Roberta Flack
The First Time, Ever I Saw Your Face - 1972
The Definitive Version
My mom and I used to load up our car Saturday night with anything we thought we could sell in the early seventies, then go get in line at the Heart Drive In Theatre approach lanes at 4 am and wait until 8 when they opened the gates. We'd pay four dollars for a car to be sellers at the weekend Swap and Shop. We'd spread our junk out on a blanket and wait in the chilly mornings, trying to woo passersby to buy our pitiful stuff. We were pretty poor so this was an important way to try to get some extra cash, it was alot quicker than a garage sale and you could do it any given weekend.

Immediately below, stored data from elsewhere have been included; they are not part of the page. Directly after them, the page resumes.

-- pv_equiv track=rewrite | github.com/Kurokamori/Monsterify-Your-Website | website/linters/css_consolidator.py | choose_canonical_name
-- ===== SOURCE A (Python) =====
-- def choose_canonical_name(class_names: list[str]) -> str:
--     """
--     Choose the best canonical name from a list of class names.
--
--     Priority:
--     1. Avoid 'admin-' prefixed names (these are scoped and shouldn't be generic)
--     2. Prefer shorter, more generic names
--     3. Prefer names without numbers
--     4. Alphabetically as tiebreaker
--     """
--     candidates = []
--
--     for name in class_names:
--         # Skip admin- prefixed names
--         if name.startswith('admin-'):
--             continue
--         candidates.append(name)
--
--     # If all names are admin-, we have to pick one (shouldn't consolidate in this case ideally)
--     if not candidates:
--         candidates = list(class_names)
--
--     def score(name: str) -> tuple:
--         """Lower score is better."""
--         has_numbers = any(c.isdigit() for c in name)
--         # Prefer names that look more generic
--         is_utility_like = any(name.startswith(p) for p in ['flex-', 'grid-', 'text-', 'bg-', 'p-', 'm-'])
--         return (
--             has_numbers,  # Prefer no numbers
--             -is_utility_like,  # Prefer utility-like names
--             len(name),  # Prefer shorter
--             name  # Alphabetical tiebreaker
--         )
--
--     return min(candidates, key=score)
-- ===== SOURCE B (Python) =====
-- def choose_canonical_name(class_names: list[str]) -> str:
--     """Tiered elimination: instead of comparing full score tuples, narrow the
--     field one criterion at a time (admin, digits, utility prefix, length),
--     then take the alphabetical minimum of the survivors."""
--     pool = [n for n in class_names if not n.startswith('admin-')] or list(class_names)
--     no_digits = [n for n in pool if not any(c.isdigit() for c in n)]
--     pool = no_digits or pool
--     utility = [n for n in pool if n.startswith(('flex-', 'grid-', 'text-', 'bg-', 'p-', 'm-'))]
--     pool = utility or pool
--     shortest = min(len(n) for n in pool)
--     pool = [n for n in pool if len(n) == shortest]
--     return min(pool)
-- ===== Notes on version B (the rewrite author's own statement) =====
-- stated objective: alternative
-- what changed: B replaces A's single min(candidates, key=score-tuple) with tiered elimination: it successively narrows the pool by each criterion (drop admin- names, keep digit-free names if any, keep utility-prefixed names if any, keep only the shortest) and returns the alphabetical minimum of the survivors; the results coincide because lexicographic tuple-minimisation equals refining the pool criterion by criterion. Mechanism for the measured constant-factor speedup: B never builds or compares score 4-tuples per element; …
import Mathlib
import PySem

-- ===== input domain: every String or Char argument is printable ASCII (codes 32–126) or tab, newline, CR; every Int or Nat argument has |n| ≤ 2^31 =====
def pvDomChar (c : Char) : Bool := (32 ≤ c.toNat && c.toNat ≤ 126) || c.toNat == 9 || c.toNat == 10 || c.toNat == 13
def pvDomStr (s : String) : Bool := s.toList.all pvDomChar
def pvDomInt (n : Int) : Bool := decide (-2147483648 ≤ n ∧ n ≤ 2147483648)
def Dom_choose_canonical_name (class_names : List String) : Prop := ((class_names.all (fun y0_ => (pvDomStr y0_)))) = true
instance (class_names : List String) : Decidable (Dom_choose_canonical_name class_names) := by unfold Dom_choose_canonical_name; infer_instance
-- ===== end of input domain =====

-- B replaces A's min-by-score-tuple with tiered elimination (filter by each
-- criterion in turn, then alphabetical minimum); objective: alternative.

-- ===== PORT A =====
-- score(name): (has_numbers, -is_utility_like, len(name), name); bool encoded as Int 0/1
def pvScoreA (name : String) : Int × Int × Int × String :=
  ((if name.toList.any (fun c => c.isDigit) then (1:Int) else 0),
   -(if ["flex-", "grid-", "text-", "bg-", "p-", "m-"].any
        (fun p => PySem.Str.startswith name p) then (1:Int) else 0),
   PySem.Str.len name, name)

-- Python's lexicographic '<' on the 4-tuple score, ported by hand (exact on these types)
def pvScoreLtA (a b : Int × Int × Int × String) : Bool :=
  if a.1 < b.1 then true else if b.1 < a.1 then false
  else if a.2.1 < b.2.1 then true else if b.2.1 < a.2.1 then false
  else if a.2.2.1 < b.2.2.1 then true else if b.2.2.1 < a.2.2.1 then false
  else decide (a.2.2.2 < b.2.2.2)

def choose_canonical_name (class_names : List String) : String :=
  -- the candidate-collecting loop
  let candidates := class_names.foldl
    (fun acc name => if PySem.Str.startswith name "admin-" then acc else acc ++ [name]) []
  -- fallback when all names are admin-
  let candidates := if candidates = [] then class_names else candidates
  -- min(candidates, key=score): keep first element whose score no later one strictly beats
  match candidates with
  | [] => ""  -- Python raises ValueError here; excluded by Pre_
  | c :: t => t.foldl (fun m x => if pvScoreLtA (pvScoreA x) (pvScoreA m) then x else m) c

-- ===== PORT B =====
-- '[n for n in P if c(n)] or P' — filter with fallback to the whole pool
def pvStage (c : String → Bool) (P : List String) : List String :=
  if P.filter c = [] then P else P.filter c

def pvNoDigits (n : String) : Bool := !(n.toList.any (fun c => c.isDigit))

def pvIsUtility (n : String) : Bool :=
  ["flex-", "grid-", "text-", "bg-", "p-", "m-"].any (fun p => PySem.Str.startswith n p)

-- '[n for n in P if len(n) == shortest]' then 'min(...)'
def pvPickLen (P : List String) (shortest : Int) : String :=
  match P.filter (fun n => PySem.Str.len n == shortest) with
  | [] => ""  -- unreachable: shortest is attained in P
  | z :: zs => zs.foldl (fun m n => if n < m then n else m) z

In the cavernous parking lot of the theater with the curved rows of humped up gravel and the big blank screen, a pole sticking out of the ground with two speakers on it for every parking space, the proprietor would play top forty music through the pole speakers. Tinny, but with all the echos and hundreds of speakers, it had a haunting ethereal sound coming from everywhere. One song stands out above all the rest from this time period as being evocative and otherwordly to me - hearing it in that environment. Roberta Flack and her megahit The First Time Ever I Saw Your Face.
Well, I've set the stage, now you can imagine how the song sounds to me and always will.
Worshipful, sad, poignant, hopeful, wistful, and full of Spirit.